Following his suggestions, we were soon looking down on people swimming in small pools and sunbathing on the surrounding rocks. There were even some people camping in the area, as well as kids jumping the 5 metres or so from near the trail, down into one of the pools.

K in Motion Travel Blog. Southern Morocco and Western Sahara. Paradise Valley. Large Rock Pool

Once we’d walked to the end of the pools to see the small waterfall, we were feeling a bit hungry, so we returned to the portly man’s stall for some food.

K in Motion Travel Blog. Southern Morocco and Western Sahara. Paradise Valley Tables in Water

After filling up on food, I returned to the entrance to grab a taxi back to Agadir, while the portly man showed the couple I was with the secret swimming hole where they could enjoy a peaceful, secluded swim away from the crowds.

K in Motion Travel Blog. Southern Morocco and Western Sahara. Paradise Valley Home Made Bridge

Southern Morocco and Western Sahara – Finding a way Back to Agadir

Once I’d made the short trip back to the road, I found a green taxi to take me all the way back to Agadir for only a few dirhams more than the taxi I’d gotten to Awrir earlier.
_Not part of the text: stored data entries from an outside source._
-- pv_equiv track=rewrite | github.com/savannah030/ALGORITHM_old | python/BOJ/2021-05-14_1292_수열합.py | caculateSum
-- ===== SOURCE A (Python) =====
-- def caculateSum(x):
--     sum = 0
--     num = 1
--     # 이 문제는 while t: t--보다 그냥 for _ in range(t)쓰는 게 가독성 더 좋은듯
--     for _ in range(x):
--         count = num
--         for _ in range(count):
--             if x==0: break
--             sum += num
--             x -= 1
--         num += 1
--     return sum
-- ===== SOURCE B (Python) =====
-- def caculateSum(x):
--     # O(sqrt(x)): consume whole blocks k (k copies of k, contributing k*k),
--     # then add the partial block x*k.
--     if x <= 0:
--         return 0
--     total = 0
--     k = 1
--     while x >= k:
--         total += k * k
--         x -= k
--         k += 1
--     return total + x * k
-- ===== Notes on version B (the rewrite author's own statement) =====
-- stated objective: faster
-- what changed: Replaces the O(x) term-by-term double loop with an O(sqrt(x)) loop over whole blocks (block k contributes k*k) plus one partial-block product.
import Mathlib
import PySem

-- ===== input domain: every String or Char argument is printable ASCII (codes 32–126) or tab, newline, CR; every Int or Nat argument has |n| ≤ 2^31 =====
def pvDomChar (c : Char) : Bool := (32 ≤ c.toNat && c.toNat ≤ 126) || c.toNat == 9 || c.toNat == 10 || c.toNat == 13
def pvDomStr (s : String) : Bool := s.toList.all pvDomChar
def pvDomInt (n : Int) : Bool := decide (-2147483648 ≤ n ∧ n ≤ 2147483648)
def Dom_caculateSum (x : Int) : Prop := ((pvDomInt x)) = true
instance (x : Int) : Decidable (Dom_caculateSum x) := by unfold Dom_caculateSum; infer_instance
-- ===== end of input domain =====

-- B replaces A's O(x) term-by-term double loop with an O(sqrt(x)) whole-block loop (objective: faster).

-- ===== PORT A =====
-- inner 'for _ in range(count)' loop: state (sum, x); 'if x==0: break' then 'sum += num; x -= 1'
def pvInnerA (count : Nat) (num : Int) (sum : Int) (x : Int) : Int × Int :=
  match count with
  | 0 => (sum, x)
  | c + 1 => if x = 0 then (sum, x) else pvInnerA c num (sum + num) (x - 1)

-- outer 'for _ in range(x)' loop: state (sum, num, x); count = num each iteration, then num += 1
def pvOuterA (n : Nat) (sum : Int) (num : Int) (x : Int) : Int :=
  match n with
  | 0 => sum
  | m + 1 =>
      let p := pvInnerA num.toNat num sum x
      pvOuterA m p.1 (num + 1) p.2

def caculateSum (x : Int) : Int := pvOuterA x.toNat 0 1 x

-- ===== PORT B =====
-- 'while x >= k' loop of Source B; fuel bounds the iteration count (the loop subtracts k ≥ 1 from x each step)
def pvBLoop (fuel : Nat) (x : Int) (k : Int) (total : Int) : Int :=
  match fuel with
  | 0 => total + x * k
  | f + 1 => if x ≥ k then pvBLoop f (x - k) (k + 1) (total + k * k) else total + x * k

def caculateSum_alt (x : Int) : Int :=
  if x ≤ 0 then 0 else pvBLoop x.toNat x 1 0

-- ===== PRECONDITION & SPEC =====
def Spec_caculateSum (x : Int) (out : Int) : Prop := out = caculateSum_alt x
instance (x : Int) (out : Int) : Decidable (Spec_caculateSum x out) := by unfold Spec_caculateSum; infer_instance

-- ===== CLAIM (what is proved, stated in full; the proofs are below) =====
def Claim_equal_caculateSum : Prop := ∀ (x : Int), Dom_caculateSum x → Spec_caculateSum x (caculateSum x)

-- ===== LEMMAS AND PROOFS =====

-- inner loop with x = 0 breaks immediately every step
theorem pvInnerA_zero (c : Nat) (num sum : Int) : pvInnerA c num sum 0 = (sum, 0) := by
  cases c <;> simp [pvInnerA]

-- full block: with x ≥ c the inner loop runs all c steps, adding c·num and removing c from x
theorem pvInnerA_full (c : Nat) (num sum x : Int) (h : (c : Int) ≤ x) :
    pvInnerA c num sum x = (sum + c * num, x - c) := by
  induction c generalizing sum x with
  | zero => simp [pvInnerA]
  | succ m ih =>
      have hx : x ≠ 0 := by push_cast at h; omega
      simp only [pvInnerA, hx, ite_false]
      rw [ih (sum + num) (x - 1) (by push_cast at h ⊢; omega)]
      simp only [Prod.mk.injEq]
      constructor <;> (push_cast; ring)

-- partial block: with 0 ≤ x < c the inner loop stops at x = 0 after adding x·num
theorem pvInnerA_partial (c : Nat) (num sum x : Int) (h0 : 0 ≤ x) (h : x < (c : Int)) :
    pvInnerA c num sum x = (sum + x * num, 0) := by
  induction c generalizing sum x with
  | zero => omega
  | succ m ih =>
      by_cases hx : x = 0
      · subst hx; simp [pvInnerA]
      · simp only [pvInnerA, hx, ite_false]
        rw [ih (sum + num) (x - 1) (by omega) (by push_cast at h ⊢; omega)]
        exact Prod.ext (by ring) rfl

-- once x = 0 the remaining outer iterations do nothing
theorem pvOuterA_zero (n : Nat) (sum num : Int) : pvOuterA n sum num 0 = sum := by
  induction n generalizing sum num with
  | zero => rfl
  | succ m ih => simp [pvOuterA, pvInnerA_zero, ih]

-- main invariant: with enough fuel, A's outer loop equals B's block loop
theorem pvMain (n : Nat) (sum k x : Int) (hx : 0 ≤ x) (hk : 1 ≤ k) (hn : x ≤ (n : Int)) :
    pvOuterA n sum k x = pvBLoop n x k sum := by
  induction n generalizing sum k x with
  | zero => simp at hn; simp [pvOuterA, pvBLoop]; omega
  | succ m ih =>
      by_cases hge : x ≥ k
      · have hkx : (k.toNat : Int) ≤ x := by omega
        simp only [pvOuterA, pvBLoop, hge, if_pos]
        rw [pvInnerA_full _ _ _ _ hkx]
        have h1 : (k.toNat : Int) = k := by omega
        rw [h1]
        have := ih (sum + k * k) (k + 1) (x - k) (by omega) (by omega) (by push_cast at hn ⊢; omega)
        simpa [mul_comm] using this
      · have hlt : x < (k.toNat : Int) := by omega
        simp only [pvOuterA, pvBLoop, hge, ite_false]
        rw [pvInnerA_partial _ _ _ _ hx hlt]
        simp [pvOuterA_zero, mul_comm]

-- ===== VERDICT (by name: the statement is the Claim_ definition above) =====
theorem caculateSum_spec : Claim_equal_caculateSum := by
  intro x _
  unfold Spec_caculateSum caculateSum caculateSum_alt
  by_cases h : x ≤ 0
  · have : x.toNat = 0 := by omega
    simp [this, pvOuterA, h]
  · have hx : 0 ≤ x := by omega
    rw [if_neg h, pvMain x.toNat 0 1 x hx (by omega) (by omega)]
def pvMvP (w1 w2 : List Char) (i j : Nat) (mv : List (List Nat)) : Prop :=
  mv.length = w1.length + 1 ∧
  (∀ t, t ≤ w1.length → (mv.getD t []).length = w2.length + 1) ∧
  (∀ t, t ≤ w1.length → ∀ j', j' ≤ w2.length →
    (mv.getD t []).getD j' 0 =
      (if t = 0 ∨ j' = 0 then pvMovF w1 w2 t j'
       else if t < i ∨ (t = i ∧ j' ≤ j) then pvMovF w1 w2 t j' else 0))

def pvInvB (w1 w2 : List Char) (i j : Nat) (prev cur : List Int) (mv : List (List Nat)) : Prop :=
  prev.length = w2.length + 1 ∧
  (∀ j', j' ≤ w2.length → prev.getD j' 0 = pvDpF w1 w2 (i-1) j') ∧
  cur.length = w2.length + 1 ∧
  (∀ j', j' ≤ j → cur.getD j' 0 = pvDpF w1 w2 i j') ∧
  pvMvP w1 w2 i j mv

theorem pvStepB (w1 w2 : List Char) (i j : Nat) (prev cur : List Int) (mv : List (List Nat))
    (hi1 : 1 ≤ i) (hi : i ≤ w1.length) (hj : j + 1 ≤ w2.length)
    (h : pvInvB w1 w2 i j prev cur mv) :
    pvInvB w1 w2 i (j+1)
      prev
      (if w1.getD (i-1) ' ' = w2.getD ((j+1)-1) ' ' then
          (cur.set (j+1) (prev.getD ((j+1)-1) 0), mv)
        else
          let d := prev.getD ((j+1)-1) 0
          let u := prev.getD (j+1) 0
          let l := cur.getD ((j+1)-1) 0
          let best := min d (min u l)
          (cur.set (j+1) (best+1),
           mv.set i ((mv.getD i []).set (j+1) (if d = best then 1 else if u = best then 2 else 3)))).1
      (if w1.getD (i-1) ' ' = w2.getD ((j+1)-1) ' ' then
          (cur.set (j+1) (prev.getD ((j+1)-1) 0), mv)
        else
          let d := prev.getD ((j+1)-1) 0
          let u := prev.getD (j+1) 0
          let l := cur.getD ((j+1)-1) 0
          let best := min d (min u l)
          (cur.set (j+1) (best+1),
           mv.set i ((mv.getD i []).set (j+1) (if d = best then 1 else if u = best then 2 else 3)))).2 := by
  obtain ⟨hplen, hprev, hclen, hcur, hmlen, hmrow, hment⟩ := h
  obtain ⟨i', rfl⟩ : ∃ i', i = i' + 1 := ⟨i - 1, by omega⟩
  have hd : prev.getD ((j+1)-1) 0 = pvDpF w1 w2 i' j := by
    simpa using hprev j (by omega)
  have hu : prev.getD (j+1) 0 = pvDpF w1 w2 i' (j+1) := by
    simpa using hprev (j+1) (by omega)
  have hl : cur.getD ((j+1)-1) 0 = pvDpF w1 w2 (i'+1) j := by
    simpa using hcur j (le_refl j)
  by_cases hc : w1.getD (i'+1-1) ' ' = w2.getD ((j+1)-1) ' '
  · rw [if_pos hc]
    refine ⟨hplen, hprev, by rw [List.length_set]; exact hclen, ?_, ?_, ?_, ?_⟩
    · intro j' hj'
      rw [pvGetDSet]
      by_cases hjj : j' = j + 1 ∧ j + 1 < cur.length
      · rw [if_pos hjj, hjj.1, hd, pvDpF_ss, if_pos (by simpa using hc)]
      · rw [if_neg hjj]
        exact hcur j' (by omega)
    · exact hmlen
    · exact hmrow
    · intro t ht j' hj'
      rw [hment t ht j' hj']
      by_cases hb : t = 0 ∨ j' = 0
      · rw [if_pos hb, if_pos hb]
      · rw [if_neg hb, if_neg hb]
        by_cases hin : t < i' + 1 ∨ (t = i' + 1 ∧ j' ≤ j)
        · rw [if_pos hin, if_pos (by omega)]
        · by_cases hin2 : t < i' + 1 ∨ (t = i' + 1 ∧ j' ≤ j + 1)
          · rw [if_neg hin, if_pos hin2]
            have : t = i' + 1 ∧ j' = j + 1 := by omega
            rw [this.1, this.2, pvMovF]
            rw [if_neg (by omega), if_neg (by omega), if_pos (by simpa using hc)]
          · rw [if_neg hin, if_neg hin2]
  · rw [if_neg hc]
    refine ⟨hplen, hprev, by rw [List.length_set]; exact hclen, ?_, ?_, ?_, ?_⟩
    · intro j' hj'
      rw [pvGetDSet]
      by_cases hjj : j' = j + 1 ∧ j + 1 < cur.length
      · rw [if_pos hjj, hjj.1, hd, hu, hl, pvDpF_ss, if_neg (by simpa using hc)]
        omega
      · rw [if_neg hjj]
        exact hcur j' (by omega)
    · rw [List.length_set]; exact hmlen
    · intro t ht
      rw [pvGetDSet]
      by_cases hti : t = i' + 1 ∧ i' + 1 < mv.length
      · rw [if_pos hti, List.length_set]
        exact hmrow (i'+1) hi
      · rw [if_neg hti]
        exact hmrow t ht
    · intro t ht j' hj'
      rw [pvGetDSet]
      by_cases hti : t = i' + 1 ∧ i' + 1 < mv.length
      · rw [if_pos hti, pvGetDSet]
        by_cases hjj : j' = j + 1 ∧ j + 1 < (mv.getD (i'+1) []).length
        · rw [if_pos hjj, hjj.1, hti.1]
          have hr : (if ((i':Nat)+1 = 0 ∨ j+1 = 0) then pvMovF w1 w2 (i'+1) (j+1)
                     else if (i'+1 < i'+1 ∨ (i'+1 = i'+1 ∧ j+1 ≤ j+1)) then pvMovF w1 w2 (i'+1) (j+1) else 0)
                   = pvMovF w1 w2 (i'+1) (j+1) := by
            rw [if_neg (by omega), if_pos (by omega)]
          rw [hr, hd, hu, hl]
          have hm : pvMovF w1 w2 (i'+1) (j+1) =
              (if pvDpF w1 w2 i' j = min (pvDpF w1 w2 i' j) (min (pvDpF w1 w2 i' (j+1)) (pvDpF w1 w2 (i'+1) j)) then 1
               else if pvDpF w1 w2 i' (j+1) = min (pvDpF w1 w2 i' j) (min (pvDpF w1 w2 i' (j+1)) (pvDpF w1 w2 (i'+1) j)) then 2 else 3) := by
            rw [pvMovF]
            rw [if_neg (show ¬ ((i':Nat)+1 = 0) from by omega)]
            rw [if_neg (show ¬ ((j:Nat)+1 = 0) from by omega)]
            rw [if_neg (show ¬ (w1.getD (i'+1-1) ' ' = w2.getD (j+1-1) ' ') from hc)]
            simp only [Nat.add_sub_cancel]
          rw [hm]
        · have hrl := hmrow (i'+1) hi
          rw [if_neg hjj, hti.1, hment (i'+1) hi j' hj']
          by_cases hb : j' = 0
          · rw [if_pos (Or.inr hb), if_pos (Or.inr hb)]
          · have hnb : ¬ ((i':Nat)+1 = 0 ∨ j' = 0) := by omega
            rw [if_neg hnb, if_neg hnb]
            by_cases hin : i' + 1 < i' + 1 ∨ (i' + 1 = i' + 1 ∧ j' ≤ j)
            · rw [if_pos hin,
                  if_pos (show i'+1 < i'+1 ∨ (i'+1 = i'+1 ∧ j' ≤ j+1) from by omega)]
            · rw [if_neg hin,
                  if_neg (show ¬ (i'+1 < i'+1 ∨ (i'+1 = i'+1 ∧ j' ≤ j+1)) from by omega)]
      · rw [if_neg hti]
        rw [hment t ht j' hj']
        by_cases hb : t = 0 ∨ j' = 0
        · rw [if_pos hb, if_pos hb]
        · rw [if_neg hb, if_neg hb]
          have htne : ¬ t = i' + 1 := by
            intro hh; exact hti ⟨hh, by omega⟩
          by_cases hin : t < i' + 1 ∨ (t = i' + 1 ∧ j' ≤ j)
          · rw [if_pos hin, if_pos (by omega)]
          · rw [if_neg hin, if_neg (by omega)]

theorem pvInnerB (w1 w2 : List Char) (i : Nat) (prev : List Int) (hi1 : 1 ≤ i) (hi : i ≤ w1.length) :
    ∀ (k j0 : Nat) (st2 : List Int × List (List Nat)), 1 ≤ j0 → j0 + k ≤ w2.length + 1 →
      pvInvB w1 w2 i (j0-1) prev st2.1 st2.2 →
      pvInvB w1 w2 i (j0-1+k) prev
        (((List.range' j0 k).foldl (fun (st2 : List Int × List (List Nat)) (j : Nat) =>
            if w1.getD (i-1) ' ' = w2.getD (j-1) ' ' then
              (st2.1.set j (prev.getD (j-1) 0), st2.2)
            else
              let d := prev.getD (j-1) 0
              let u := prev.getD j 0
              let l := st2.1.getD (j-1) 0
              let best := min d (min u l)
              (st2.1.set j (best+1),
               st2.2.set i ((st2.2.getD i []).set j (if d = best then 1 else if u = best then 2 else 3)))) st2).1)
        (((List.range' j0 k).foldl (fun (st2 : List Int × List (List Nat)) (j : Nat) =>
            if w1.getD (i-1) ' ' = w2.getD (j-1) ' ' then
              (st2.1.set j (prev.getD (j-1) 0), st2.2)
            else
              let d := prev.getD (j-1) 0
              let u := prev.getD j 0
              let l := st2.1.getD (j-1) 0
              let best := min d (min u l)
              (st2.1.set j (best+1),
               st2.2.set i ((st2.2.getD i []).set j (if d = best then 1 else if u = best then 2 else 3)))) st2).2) := by
  intro k
  induction k with
  | zero => intro j0 st2 h1 h2 h; exact (by omega : j0 - 1 = j0 - 1 + 0) ▸ h
  | succ k ih =>
    intro j0 st2 h1 h2 h
    rw [List.range'_succ, List.foldl_cons]
    obtain ⟨j', rfl⟩ : ∃ j', j0 = j' + 1 := ⟨j0 - 1, by omega⟩
    have hstep := pvStepB w1 w2 i j' prev st2.1 st2.2 hi1 hi (by omega) h
    have := ih (j' + 2) _ (by omega) (by omega) hstep
    exact (by omega : j' + 2 - 1 + k = j' + 1 - 1 + (k + 1)) ▸ this

theorem pvMvPShift (w1 w2 : List Char) (i : Nat) (mv : List (List Nat))
    (h : pvMvP w1 w2 i w2.length mv) : pvMvP w1 w2 (i+1) 0 mv := by
  obtain ⟨h1, h2, h3⟩ := h
  refine ⟨h1, h2, ?_⟩
  intro t ht j' hj'
  rw [h3 t ht j' hj']
  by_cases hb : t = 0 ∨ j' = 0
  · rw [if_pos hb, if_pos hb]
  · rw [if_neg hb, if_neg hb]
    by_cases hin : t < i ∨ (t = i ∧ j' ≤ w2.length)
    · rw [if_pos hin, if_pos (by omega)]
    · rw [if_neg hin, if_neg (by omega)]

def pvOutP (w1 w2 : List Char) (i : Nat) (st : List Int × List (List Nat)) : Prop :=
  st.1.length = w2.length + 1 ∧
  (∀ j', j' ≤ w2.length → st.1.getD j' 0 = pvDpF w1 w2 i j') ∧
  pvMvP w1 w2 i w2.length st.2

theorem pvOuterB (w1 w2 : List Char) :
    ∀ (k i0 : Nat) (st : List Int × List (List Nat)), 1 ≤ i0 → i0 + k ≤ w1.length + 1 →
      pvOutP w1 w2 (i0-1) st →
      pvOutP w1 w2 (i0-1+k)
        ((List.range' i0 k).foldl (fun (st : List Int × List (List Nat)) (i : Nat) =>
          let cur0 : List Int := (i:Int) :: List.replicate w2.length 0
          (List.range' 1 w2.length).foldl (fun (st2 : List Int × List (List Nat)) (j : Nat) =>
            if w1.getD (i-1) ' ' = w2.getD (j-1) ' ' then
              (st2.1.set j (st.1.getD (j-1) 0), st2.2)
            else
              let d := st.1.getD (j-1) 0
              let u := st.1.getD j 0
              let l := st2.1.getD (j-1) 0
              let best := min d (min u l)
              (st2.1.set j (best+1),
               st2.2.set i ((st2.2.getD i []).set j (if d = best then 1 else if u = best then 2 else 3)))) (cur0, st.2)) st) := by
  intro k
  induction k with
  | zero => intro i0 st h1 h2 h; exact (by omega : i0 - 1 = i0 - 1 + 0) ▸ h
  | succ k ih =>
    intro i0 st h1 h2 h
    rw [List.range'_succ, List.foldl_cons]
    obtain ⟨i', rfl⟩ : ∃ i', i0 = i' + 1 := ⟨i0 - 1, by omega⟩
    obtain ⟨hl, hp, hm⟩ := h
    have hbase : pvInvB w1 w2 (i'+1) 0 st.1 ((((i':Nat)+1 : Nat):Int) :: List.replicate w2.length 0) st.2 := by
      refine ⟨hl, ?_, by simp, ?_, ?_⟩
      · intro j' hj'
        exact hp j' hj'
      · intro j' hj'
        have : j' = 0 := by omega
        subst this
        rw [pvDpF_right0]
        rfl
      · exact pvMvPShift w1 w2 i' st.2 ((by omega : i' + 1 - 1 = i') ▸ hm)
    have hinner := pvInnerB w1 w2 (i'+1) st.1 (by omega) (by omega) w2.length 1
        ((((i':Nat)+1 : Nat):Int) :: List.replicate w2.length 0, st.2) (by omega) (by omega) hbase
    obtain ⟨hl2, hp2, hc2len, hc2, hm2⟩ := hinner
    rw [show (1:Nat) - 1 + w2.length = w2.length from by omega] at hm2
    have hout : pvOutP w1 w2 (i'+1) _ :=
      ⟨hc2len, fun j' hj' => hc2 j' (by omega), hm2⟩
    have := ih (i' + 2) _ (by omega) (by omega) hout
    exact (by omega : i' + 2 - 1 + k = i' + 1 - 1 + (k + 1)) ▸ this

theorem pvBtEq (w1 w2 : List Char) (dp : List (List Int)) (mv : List (List Nat))
    (hdp : ∀ t, t ≤ w1.length → ∀ j', j' ≤ w2.length → (dp.getD t []).getD j' 0 = pvDpF w1 w2 t j')
    (hmv : ∀ t, t ≤ w1.length → ∀ j', j' ≤ w2.length → (mv.getD t []).getD j' 0 = pvMovF w1 w2 t j') :
    ∀ (fuel i j : Nat) (steps : List String), i ≤ w1.length → j ≤ w2.length →
      pvBacktrackA w1 w2 dp fuel i j steps = pvBacktrackB w1 w2 mv fuel i j steps := by
  intro fuel
  induction fuel with
  | zero => intro i j steps hi hj; rfl
  | succ fuel ih =>
    intro i j steps hi hj
    simp only [pvBacktrackA, pvBacktrackB]
    rcases i with _|i' <;> rcases j with _|j'
    · rfl
    · -- i = 0, j = j'+1 : Delete
      rw [if_pos (by omega : (0:Nat) > 0 ∨ j'+1 > 0), if_pos (by omega : (0:Nat) > 0 ∨ j'+1 > 0)]
      rw [if_neg (by rintro ⟨hh, -⟩; omega), if_neg (by rintro ⟨hh, -⟩; omega),
          if_neg (by rintro ⟨hh, -⟩; omega)]
      have hcode : (mv.getD 0 []).getD (j'+1) 0 = 3 := by
        rw [hmv 0 (by omega) (j'+1) hj, pvMovF, if_pos rfl, if_neg (by omega)]
      rw [hcode]
      rw [if_neg (by omega : ¬ (3:Nat) = 0), if_neg (by omega : ¬ (3:Nat) = 1),
          if_neg (by omega : ¬ (3:Nat) = 2)]
      exact ih 0 j' _ (by omega) (by omega)
    · -- i = i'+1, j = 0 : Insert
      rw [if_pos (by omega : i'+1 > 0 ∨ (0:Nat) > 0), if_pos (by omega : i'+1 > 0 ∨ (0:Nat) > 0)]
      rw [if_neg (by rintro ⟨-, hh, -⟩; omega), if_neg (by rintro ⟨-, hh, -⟩; omega)]
      rw [if_pos (show i'+1 > 0 ∧ (dp.getD (i'+1) []).getD 0 0 = (dp.getD (i'+1-1) []).getD 0 0 + 1 by
        refine ⟨by omega, ?_⟩
        rw [hdp (i'+1) hi 0 (by omega)]
        rw [show i'+1-1 = i' from rfl, hdp i' (by omega) 0 (by omega), pvDpF_right0, pvDpF_right0]
        push_cast; ring)]
      have hcode : (mv.getD (i'+1) []).getD 0 0 = 2 := by
        rw [hmv (i'+1) hi 0 (by omega), pvMovF, if_neg (by omega), if_pos rfl]
      rw [hcode]
      rw [if_neg (by omega : ¬ (2:Nat) = 0), if_neg (by omega : ¬ (2:Nat) = 1),
          if_pos (rfl : (2:Nat) = 2)]
      exact ih i' 0 _ (by omega) (by omega)
    · -- i = i'+1, j = j'+1
      rw [if_pos (by omega : i'+1 > 0 ∨ j'+1 > 0), if_pos (by omega : i'+1 > 0 ∨ j'+1 > 0)]
      have hdp0 : (dp.getD (i'+1) []).getD (j'+1) 0 = pvDpF w1 w2 (i'+1) (j'+1) :=
        hdp (i'+1) hi (j'+1) hj
      have hdpd : (dp.getD (i'+1-1) []).getD (j'+1-1) 0 = pvDpF w1 w2 i' j' := by
        rw [show i'+1-1 = i' from rfl, show j'+1-1 = j' from rfl]
        exact hdp i' (by omega) j' (by omega)
      have hdpu : (dp.getD (i'+1-1) []).getD (j'+1) 0 = pvDpF w1 w2 i' (j'+1) := by
        rw [show i'+1-1 = i' from rfl]
        exact hdp i' (by omega) (j'+1) hj
      have hmv0 : (mv.getD (i'+1) []).getD (j'+1) 0 = pvMovF w1 w2 (i'+1) (j'+1) :=
        hmv (i'+1) hi (j'+1) hj
      by_cases hc : w1.getD i' ' ' = w2.getD j' ' '
      · -- match
        rw [if_pos ⟨by omega, by omega, hc⟩]
        have hcode : pvMovF w1 w2 (i'+1) (j'+1) = 0 := by
          rw [pvMovF, if_neg (by omega), if_neg (by omega), if_pos (by simpa using hc)]
        rw [hmv0, hcode, if_pos rfl]
        exact ih i' j' _ (by omega) (by omega)
      · have hv : pvDpF w1 w2 (i'+1) (j'+1)
            = 1 + min (min (pvDpF w1 w2 i' (j'+1)) (pvDpF w1 w2 (i'+1) j')) (pvDpF w1 w2 i' j') := by
          rw [pvDpF_ss, if_neg hc]
        have hm1 : pvMovF w1 w2 (i'+1) (j'+1)
            = (if pvDpF w1 w2 i' j' = min (pvDpF w1 w2 i' j') (min (pvDpF w1 w2 i' (j'+1)) (pvDpF w1 w2 (i'+1) j')) then 1
               else if pvDpF w1 w2 i' (j'+1) = min (pvDpF w1 w2 i' j') (min (pvDpF w1 w2 i' (j'+1)) (pvDpF w1 w2 (i'+1) j')) then 2
               else 3) := by
          simp only [pvMovF, Nat.add_sub_cancel]
          rw [if_neg (by omega : ¬ ((i':Nat)+1 = 0)), if_neg (by omega : ¬ ((j':Nat)+1 = 0)), if_neg hc]
        rw [if_neg (by rintro ⟨-, -, hh⟩; exact hc hh), hmv0, hm1]
        by_cases h1 : pvDpF w1 w2 i' j' = min (pvDpF w1 w2 i' j') (min (pvDpF w1 w2 i' (j'+1)) (pvDpF w1 w2 (i'+1) j'))
        · -- Replace
          rw [if_pos ⟨by omega, by omega, by rw [hdp0, hdpd, hv]; omega⟩]
          rw [if_pos h1]
          rw [if_neg (by omega : ¬ (1:Nat) = 0), if_pos (rfl : (1:Nat) = 1)]
          exact ih i' j' _ (by omega) (by omega)
        · rw [if_neg (by rintro ⟨-, -, hh⟩; rw [hdp0, hdpd, hv] at hh; omega)]
          rw [if_neg h1]
          by_cases h2 : pvDpF w1 w2 i' (j'+1) = min (pvDpF w1 w2 i' j') (min (pvDpF w1 w2 i' (j'+1)) (pvDpF w1 w2 (i'+1) j'))
          · -- Insert
            rw [if_pos ⟨by omega, by rw [hdp0, hdpu, hv]; omega⟩]
            rw [if_pos h2]
            rw [if_neg (by omega : ¬ (2:Nat) = 0), if_neg (by omega : ¬ (2:Nat) = 1),
                if_pos (rfl : (2:Nat) = 2)]
            exact ih i' (j'+1) _ (by omega) hj
          · -- Delete
            rw [if_neg (by rintro ⟨-, hh⟩; rw [hdp0, hdpu, hv] at hh; omega)]
            rw [if_neg h2]
            rw [if_neg (by omega : ¬ (3:Nat) = 0), if_neg (by omega : ¬ (3:Nat) = 1),
                if_neg (by omega : ¬ (3:Nat) = 2)]
            exact ih (i'+1) j' _ hi (by omega)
I was already sold on that fact alone, but then the lovely driver offered small glasses of cold water to all his passengers. Given how hot it was, they were very much appreciated!

K in Motion Travel Blog. Southern Morocco and Western Sahara. Paradise Valley Green Taxi

While I wouldn’t say that Paradise Valley is spectacular in any way, it is still quite lovely and it was nowhere near as crowded as I thought a popular tourist destination would be. Also, considering it’s free to enter the area, I think it’s definitely worth the visit. At around 30 dirhams, or €3 each way for transport and 45 dirhams, about €4.5, for the portly man’s food, it certainly is a cheap way to spend a day with nature and relax for a while.

Southern Morocco and Western Sahara – Laayoune, Capital of Western Sahara

From Agadir, I continued onto Laayoune, the capital city of Western Sahara. There were a couple of things I noticed about Laayoune straight away. One was structures on roundabouts. These normally took the form of fountains, sometimes accompanied by trees.

Southern Morocco and Western Sahara – The Occupation No One Wants to Talk About

The other was the sheer amount of Moroccan flags hung on street lights or in other public areas. Obviously, this is the Moroccan government trying to assert their ‘rule’ over the area. You see, no UN member state officially recognises Moroccan sovereignty in Western Sahara. That essentially makes it a state under Moroccan occupation.

K in Motion Travel Blog. Southern Morocco and Western Sahara. Laayoune Roundabout Fountain
Roundabout fountain

Locals there do not consider themselves Moroccan and would rather be formally recognised as their own sovereign state. The occupying government has policies in place that mean their families and livelihoods could be under threat if they make their true views known. They even fear talking about it in private in case they are being surveilled.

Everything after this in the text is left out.